-- pv_equiv track=rewrite | github.com/creepereye1204/TIL | Algorithm/프로그래머스/구현/Level3/숫자 게임/code.py | solution
-- ===== SOURCE A (Python) =====
-- from collections import deque
--
-- def solution(A, B):
--     answer = 0
--     A.sort()
--     B.sort()
--     A = deque(A)
--     B = deque(B)
--     while A and B:
--         a = A.popleft()
--         while B and a >= B[0]:
--             B.popleft()
--
--         if not B:
--             break
--
--         else:
--             B.popleft()
--             answer += 1
--
--     return answer
-- ===== SOURCE B (Python) =====
-- def solution(A, B):
--     A.sort()
--     B.sort()
--     count = 0
--     i = 0
--     for b in B:
--         if i < len(A) and b > A[i]:
--             count += 1
--             i += 1
--     return count
-- ===== Notes on version B (the rewrite author's own statement) =====
-- stated objective: simpler
-- what changed: Replaced A's deque conversion with an outer while plus a nested inner drain loop by a single for-loop over sorted B with one index into sorted A that advances only on a win.
import Mathlib
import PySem

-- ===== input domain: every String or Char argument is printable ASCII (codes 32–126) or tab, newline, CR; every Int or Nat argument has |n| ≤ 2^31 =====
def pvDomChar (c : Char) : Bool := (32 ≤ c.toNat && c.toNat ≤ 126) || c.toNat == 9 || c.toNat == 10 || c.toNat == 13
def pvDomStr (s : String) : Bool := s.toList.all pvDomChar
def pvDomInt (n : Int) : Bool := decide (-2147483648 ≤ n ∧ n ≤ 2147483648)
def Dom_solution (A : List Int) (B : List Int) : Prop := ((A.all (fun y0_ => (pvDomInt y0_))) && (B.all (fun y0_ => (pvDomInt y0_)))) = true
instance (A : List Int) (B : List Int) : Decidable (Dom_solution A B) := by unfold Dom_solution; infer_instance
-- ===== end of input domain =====

-- B replaces A's deque + nested inner drain loop with a single for-loop over sorted B and
-- one index into sorted A (objective: simpler). Both Pythons sort A and B in place; the
-- equivalence proved here is about the return value (the mutation is identical anyway).

-- ===== PORT A =====
-- inner `while B and a >= B[0]: B.popleft()`
def pvDrain (a : Int) : List Int → List Int
  | [] => []
  | b :: bs => if a ≥ b then pvDrain a bs else b :: bs

-- outer `while A and B` loop over the two deques
def pvPlayA (A B : List Int) : Int :=
  match A with
  | [] => 0
  | a :: As =>
    if B.isEmpty then 0
    else
      match pvDrain a B with
      | [] => 0
      | _ :: B'' => 1 + pvPlayA As B''

def solution (A : List Int) (B : List Int) : Int :=
  pvPlayA (PySem.List.sorted A (fun x => x) false) (PySem.List.sorted B (fun x => x) false)

-- ===== PORT B =====
-- `for b in B: if i < len(A) and b > A[i]: count += 1; i += 1`
def pvStep (sA : List Int) (s : Nat × Int) (b : Int) : Nat × Int :=
  if s.1 < sA.length ∧ sA.getD s.1 0 < b then (s.1 + 1, s.2 + 1) else s

def solution_alt (A : List Int) (B : List Int) : Int :=
  let sA := PySem.List.sorted A (fun x => x) false
  let sB := PySem.List.sorted B (fun x => x) false
  (sB.foldl (pvStep sA) (0, 0)).2

-- ===== PRECONDITION & SPEC =====
def Spec_solution (A : List Int) (B : List Int) (out : Int) : Prop := out = solution_alt A B
instance (A : List Int) (B : List Int) (out : Int) : Decidable (Spec_solution A B out) := by unfold Spec_solution; infer_instance

-- ===== CLAIM (what is proved, stated in full; the proofs are below) =====
def Claim_equal_solution : Prop := ∀ (A : List Int) (B : List Int), Dom_solution A B → Spec_solution A B (solution A B)

-- ===== LEMMAS AND PROOFS =====

theorem pvPlayA_nil_right (A : List Int) : pvPlayA A [] = 0 := by
  cases A <;> simp [pvPlayA, List.isEmpty]

theorem pvPlayA_cons_cons (a b : Int) (As Bs : List Int) :
    pvPlayA (a :: As) (b :: Bs) =
      if a ≥ b then pvPlayA (a :: As) Bs else 1 + pvPlayA As Bs := by
  by_cases h : a ≥ b
  · simp only [h, if_pos]
    cases Bs with
    | nil => simp [pvPlayA, pvDrain, h]
    | cons b' Bs' => simp [pvPlayA, pvDrain, h, List.isEmpty]
  · simp [pvPlayA, pvDrain, h, List.isEmpty]

-- loop invariant: folding B from A-index i adds pvPlayA (A.drop i) B to the count
theorem pvFold_eq (sA : List Int) (B : List Int) :
    ∀ (i : Nat) (c : Int),
      (B.foldl (pvStep sA) (i, c)).2 = c + pvPlayA (sA.drop i) B := by
  induction B with
  | nil => intro i c; simp [pvPlayA_nil_right]
  | cons b Bs ih =>
    intro i c
    simp only [List.foldl_cons, pvStep]
    by_cases hi : i < sA.length
    · have hdrop : sA.drop i = sA[i] :: sA.drop (i + 1) := List.drop_eq_getElem_cons hi
      have hgd : sA.getD i 0 = sA[i] := List.getD_eq_getElem _ _ hi
      by_cases hb : sA[i] < b
      · have hc : (i, c).1 < sA.length ∧ sA.getD (i, c).1 0 < b := ⟨hi, by rw [hgd]; exact hb⟩
        rw [if_pos hc, ih, hdrop, pvPlayA_cons_cons, if_neg (by omega)]
        omega
      · have hc : ¬((i, c).1 < sA.length ∧ sA.getD (i, c).1 0 < b) := by
          rw [hgd]; exact fun h => hb h.2
        rw [if_neg hc, ih, hdrop, pvPlayA_cons_cons]
        rw [if_pos (by omega : sA[i] ≥ b)]
    · have hdrop : sA.drop i = [] := List.drop_eq_nil_of_le (by omega)
      have hc : ¬((i, c).1 < sA.length ∧ sA.getD (i, c).1 0 < b) := fun h => hi h.1
      rw [if_neg hc, ih, hdrop]
      simp [pvPlayA]

-- ===== VERDICT (by name: the statement is the Claim_ definition above) =====
theorem solution_spec : Claim_equal_solution := by
  intro A B _
  unfold Spec_solution solution solution_alt
  rw [pvFold_eq]
  simp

PROBLEM REQUIREMENTS ▸ Up to and including the line with "B = deque(B)", output each line of the entries above exactly, starting from the first.

YOUR SOLUTION ▸
-- pv_equiv track=rewrite | github.com/creepereye1204/TIL | Algorithm/프로그래머스/구현/Level3/숫자 게임/code.py | solution
-- ===== SOURCE A (Python) =====
-- from collections import deque
--
-- def solution(A, B):
--     answer = 0
--     A.sort()
--     B.sort()
--     A = deque(A)
--     B = deque(B)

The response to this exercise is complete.